What to produce -
Among the entries below, find the lines that hold the word "window" and report them.

Excerpted records -
--- START ---

-- pv_equiv track=rewrite | github.com/Ricman1029/AED2024 | TP/Trabajo Practico 2/Mi TP/trabajo_practico_2.py | validar_envio
-- ===== SOURCE A (Python) =====
-- def validar_envio(cadena):
--     # Si el envío es válido, retornamos el número 1 para poder sumarlo, sino retornamos 0.
--     hay_mayuscula = hay_letra = hay_palabra_digitos = False
--
--     for car in cadena:
--         # Si estamos analizando una palabra
--         if car != " " and car != ".":
--             # Si la cadena tiene algún caracter que no es ni letra ni digito, el envío NO es válido
--             if not car.isdigit() and not car.isalpha():
--                 return False
--
--             # Si hay dos mayúsculas seguidas, el envío NO es válido
--             if hay_mayuscula and car.isupper():
--                 return False
--             hay_mayuscula = False
--             # Si el caracter es una mayúscula, levantamos una bandera
--             if car.isupper():
--                 hay_mayuscula = True
--
--             # Si hay una letra en la palabra, levantamos una bandera
--             if car.isalpha():
--                 hay_letra = True
--
--         # Si car es un espacio, significa que terminó una palabra
--         elif car == " " or car == ".":
--             # Si la palabra que terminó estaba compuesta solo por dígitos, levantamos una bandera
--             if not hay_letra:
--                 hay_palabra_digitos = True
--
--             # Reseteamos el resto de las variables ya que empieza una nueva palabra
--             hay_mayuscula = hay_letra = False
--
--         # Si car es un punto, significa que terminó la dirección
--         elif car == ".":
--             if not hay_palabra_digitos:
--                 return False
--
--     return True
-- ===== SOURCE B (Python) =====
-- def validar_envio(cadena):
--     if not all(c.isdigit() or c.isalpha() or c in " ." for c in cadena):
--         return False
--     return not any(a.isupper() and b.isupper() for a, b in zip(cadena, cadena[1:]))
-- ===== Notes on version B (the rewrite author's own statement) =====
-- stated objective: simpler
-- what changed: Replaces the stateful single-pass flag machine (with its dead hay_palabra_digitos branch and vacuous per-word uppercase reset) by two independent declarative scans: all characters valid, and no two adjacent characters both uppercase.
import Mathlib
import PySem

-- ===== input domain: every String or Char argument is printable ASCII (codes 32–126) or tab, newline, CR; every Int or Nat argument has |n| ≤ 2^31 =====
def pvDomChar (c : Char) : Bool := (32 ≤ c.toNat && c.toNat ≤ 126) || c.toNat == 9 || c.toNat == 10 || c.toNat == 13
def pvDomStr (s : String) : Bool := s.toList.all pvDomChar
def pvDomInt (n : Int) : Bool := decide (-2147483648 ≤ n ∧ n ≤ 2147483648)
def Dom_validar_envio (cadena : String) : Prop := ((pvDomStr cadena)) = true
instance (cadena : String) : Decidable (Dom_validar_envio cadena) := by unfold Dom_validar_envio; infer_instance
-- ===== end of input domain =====

-- B replaces A's stateful single-pass flag machine by two independent boolean scans
-- (all characters valid; no two adjacent uppercase) — objective: simpler.


-- ===== PORT A =====
-- literal port of A's loop: state (hay_mayuscula, hay_letra, hay_palabra_digitos)
def validarLoopA : List Char → Bool → Bool → Bool → Bool
  | [], _, _, _ => true
  | c :: cs, hay_mayuscula, hay_letra, hay_palabra_digitos =>
    if c ≠ ' ' ∧ c ≠ '.' then
      if ¬ (PySem.Chars.isdigit c) ∧ ¬ (PySem.Chars.isalpha c) then false
      else if hay_mayuscula ∧ PySem.Chars.isupper c then false
      else
        -- hay_mayuscula := False; then set if upper
        validarLoopA cs (PySem.Chars.isupper c) (hay_letra || PySem.Chars.isalpha c) hay_palabra_digitos
    else
      -- separator: update hay_palabra_digitos, reset the word flags
      validarLoopA cs false false (hay_palabra_digitos || !hay_letra)

def validar_envio (cadena : String) : Bool :=
  validarLoopA cadena.toList false false false

-- ===== PORT B =====
def validar_envio_alt (cadena : String) : Bool :=
  let l := cadena.toList
  if ¬ (l.all fun c => PySem.Chars.isdigit c || PySem.Chars.isalpha c || c == ' ' || c == '.') then
    false
  else
    !((l.zip l.tail).any fun p => PySem.Chars.isupper p.1 && PySem.Chars.isupper p.2)

-- ===== PRECONDITION & SPEC =====
def Spec_validar_envio (cadena : String) (out : Bool) : Prop := out = validar_envio_alt cadena
instance (cadena : String) (out : Bool) : Decidable (Spec_validar_envio cadena out) := by unfold Spec_validar_envio; infer_instance

-- ===== CLAIM (what is proved, stated in full; the proofs are below) =====
def Claim_equal_validar_envio : Prop := ∀ (cadena : String), Dom_validar_envio cadena → Spec_validar_envio cadena (validar_envio cadena)

-- ===== LEMMAS AND PROOFS =====

def pvOkChar (c : Char) : Bool :=
  PySem.Chars.isdigit c || PySem.Chars.isalpha c || c == ' ' || c == '.'

def pvHeadUpper : List Char → Bool
  | [] => false
  | c :: _ => PySem.Chars.isupper c

def pvNoAdj (l : List Char) : Bool :=
  !((l.zip l.tail).any fun p => PySem.Chars.isupper p.1 && PySem.Chars.isupper p.2)

lemma pvSepNotUpper (c : Char) (h : c = ' ' ∨ c = '.') : PySem.Chars.isupper c = false := by
  rcases h with h | h <;> subst h <;> decide

lemma validarLoopA_eq (l : List Char) : ∀ (m hl hp : Bool),
    validarLoopA l m hl hp =
      (l.all pvOkChar && !(m && pvHeadUpper l) && pvNoAdj l) := by
  induction l with
  | nil => intro m hl hp; simp [validarLoopA, pvNoAdj, pvHeadUpper]
  | cons c cs ih =>
    intro m hl hp
    by_cases hsep : c ≠ ' ' ∧ c ≠ '.'
    · rw [validarLoopA]
      simp only [if_pos hsep]
      by_cases hbad : ¬ (PySem.Chars.isdigit c) ∧ ¬ (PySem.Chars.isalpha c)
      · rw [if_pos hbad]
        have h1 : PySem.Chars.isdigit c = false := by simpa using hbad.1
        have h2 : PySem.Chars.isalpha c = false := by simpa using hbad.2
        have h3 : (c == ' ') = false := by rw [beq_eq_false_iff_ne]; exact hsep.1
        have h4 : (c == '.') = false := by rw [beq_eq_false_iff_ne]; exact hsep.2
        simp [pvOkChar, h1, h2, h3, h4]
      · rw [if_neg hbad]
        have hok : pvOkChar c = true := by
          unfold pvOkChar
          rcases not_and_or.mp hbad with h | h <;> simp at h <;> simp [h]
        by_cases hmu : m ∧ PySem.Chars.isupper c
        · rw [if_pos hmu]
          simp [pvHeadUpper, hmu.1, hmu.2]
        · rw [if_neg hmu]
          rw [ih]
          cases cs with
          | nil =>
            cases hm : m <;> cases hu : PySem.Chars.isupper c <;>
              simp_all [pvNoAdj, pvHeadUpper]
          | cons d ds =>
            simp only [pvNoAdj, pvHeadUpper, List.tail, List.zip_cons_cons, List.any_cons,
              List.all_cons, hok]
            cases hm : m <;> cases hu : PySem.Chars.isupper c <;>
              cases hd : PySem.Chars.isupper d <;> simp_all
    · rw [validarLoopA]
      simp only [if_neg hsep]
      rw [ih]
      have hc : c = ' ' ∨ c = '.' := by
        by_contra h; push Not at h; exact hsep ⟨h.1, h.2⟩
      have hu : PySem.Chars.isupper c = false := pvSepNotUpper c hc
      have hok : pvOkChar c = true := by
        rcases hc with h | h <;> subst h <;> decide
      cases cs with
      | nil => cases m <;> simp_all [pvNoAdj, pvHeadUpper]
      | cons d ds =>
        simp only [pvNoAdj, pvHeadUpper, List.tail, List.zip_cons_cons, List.any_cons,
          List.all_cons, hok, hu]
        cases m <;> cases PySem.Chars.isupper d <;> simp_all

-- ===== VERDICT (by name: the statement is the Claim_ definition above) =====
theorem validar_envio_spec : Claim_equal_validar_envio := by
  intro cadena _
  unfold Spec_validar_envio validar_envio validar_envio_alt
  rw [validarLoopA_eq]
  have hall : (cadena.toList.all fun c =>
      PySem.Chars.isdigit c || PySem.Chars.isalpha c || c == ' ' || c == '.')
      = cadena.toList.all pvOkChar := rfl
  simp only [hall, Bool.false_and, Bool.not_false, Bool.and_true]
  cases h : cadena.toList.all pvOkChar <;> simp [pvNoAdj]
-- pv_equiv track=rewrite | github.com/ngocuong0105/usaco | silver/diamond.py | solve
-- ===== SOURCE A (Python) =====
-- from itertools import accumulate
-- from typing import Any
--
-- def solve(inp) -> Any:
--     nums, K = inp
--     nums.sort()
--     l,j = [0]*len(nums),0
--     for i in range(len(nums)):
--         while j<len(nums) and nums[j]-nums[i] <= K:
--             j += 1
--         j -= 1
--         l[i] = j-i+1
--     r,i = [0]*len(nums),len(nums)-1
--     for j in range(len(nums)-1,-1,-1):
--         while i >= 0 and nums[j] - nums[i] <= K:
--             i -= 1
--         i += 1
--         r[j] = j-i+1
--     l = list(accumulate(l[::-1],max))[::-1]
--     r = list(accumulate(r,max))
--     res = 0
--     for i in range(len(l)-1):
--         res = max(res,l[i+1]+r[i])
--     return res
-- ===== SOURCE B (Python) =====
-- def _bisect_right(a, x):
--     lo, hi = 0, len(a)
--     while lo < hi:
--         mid = (lo + hi) // 2
--         if x < a[mid]:
--             hi = mid
--         else:
--             lo = mid + 1
--     return lo
--
--
-- def _bisect_left(a, x):
--     lo, hi = 0, len(a)
--     while lo < hi:
--         mid = (lo + hi) // 2
--         if a[mid] < x:
--             lo = mid + 1
--         else:
--             hi = mid
--     return lo
--
--
-- def solve(inp):
--     # Sorts nums in place (same observable mutation as the original).
--     nums, K = inp
--     nums.sort()
--     n = len(nums)
--     # prefR[j] = best size of a window ending at an index <= j, by binary search
--     prefR = []
--     best = 0
--     for j in range(n):
--         best = max(best, j - _bisect_left(nums, nums[j] - K) + 1)
--         prefR.append(best)
--     # sweep i downward keeping the best window starting at an index >= i
--     res = 0
--     bestL = 0
--     for i in range(n - 1, 0, -1):
--         bestL = max(bestL, _bisect_right(nums, nums[i] + K) - i)
--         res = max(res, bestL + prefR[i - 1])
--     return res
-- ===== Notes on version B (the rewrite author's own statement) =====
-- stated objective: alternative
-- what changed: Replaces A's two stateful two-pointer sweeps and its accumulate-built suffix/prefix-max arrays by direct binary searches (hand-rolled CPython-style bisect_left/bisect_right) combined with running maxima in two passes.
import Mathlib
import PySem

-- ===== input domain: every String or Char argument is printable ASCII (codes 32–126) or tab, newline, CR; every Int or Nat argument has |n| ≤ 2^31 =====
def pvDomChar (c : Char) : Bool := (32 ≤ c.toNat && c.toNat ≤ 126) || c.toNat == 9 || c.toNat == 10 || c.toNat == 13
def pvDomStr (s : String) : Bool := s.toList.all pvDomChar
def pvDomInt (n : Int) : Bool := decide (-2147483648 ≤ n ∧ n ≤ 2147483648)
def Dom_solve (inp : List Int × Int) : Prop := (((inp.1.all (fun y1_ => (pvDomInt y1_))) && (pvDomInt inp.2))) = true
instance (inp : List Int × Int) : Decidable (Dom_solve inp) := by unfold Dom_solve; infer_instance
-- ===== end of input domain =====

-- B replaces A's two stateful two-pointer sweeps and accumulate-built max arrays by binary
-- searches with running maxima (objective: alternative, same O(n log n) cost).
-- Both A and B sort nums in place; the equivalence proved here is about the return value.

-- ===== PORT A =====
-- while j<len(nums) and nums[j]-nums[i] <= K: j += 1   (xi = nums[i])
def solveWhileJ (s : List Int) (xi K : Int) (j : Int) : Int :=
  if h : j < (s.length : Int) ∧ PySem.List.pyGetD s j 0 - xi ≤ K then
    solveWhileJ s xi K (j + 1)
  else j
termination_by ((s.length : Int) - j).toNat
decreasing_by omega

-- while i >= 0 and nums[j] - nums[i] <= K: i -= 1   (xj = nums[j])
def solveWhileI (s : List Int) (xj K : Int) (i : Int) : Int :=
  if h : 0 ≤ i ∧ xj - PySem.List.pyGetD s i 0 ≤ K then
    solveWhileI s xj K (i - 1)
  else i
termination_by (i + 1).toNat
decreasing_by omega

-- itertools.accumulate(xs, max): running maxima
def solveAccMaxGo (c : Int) : List Int → List Int
  | [] => []
  | y :: ys => (max c y) :: solveAccMaxGo (max c y) ys

def solveAccMax : List Int → List Int
  | [] => []
  | x :: xs => x :: solveAccMaxGo x xs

--- END ---

Solved problem -
--     # prefR[j] = best size of a window ending at an index <= j, by binary search
--     # sweep i downward keeping the best window starting at an index >= i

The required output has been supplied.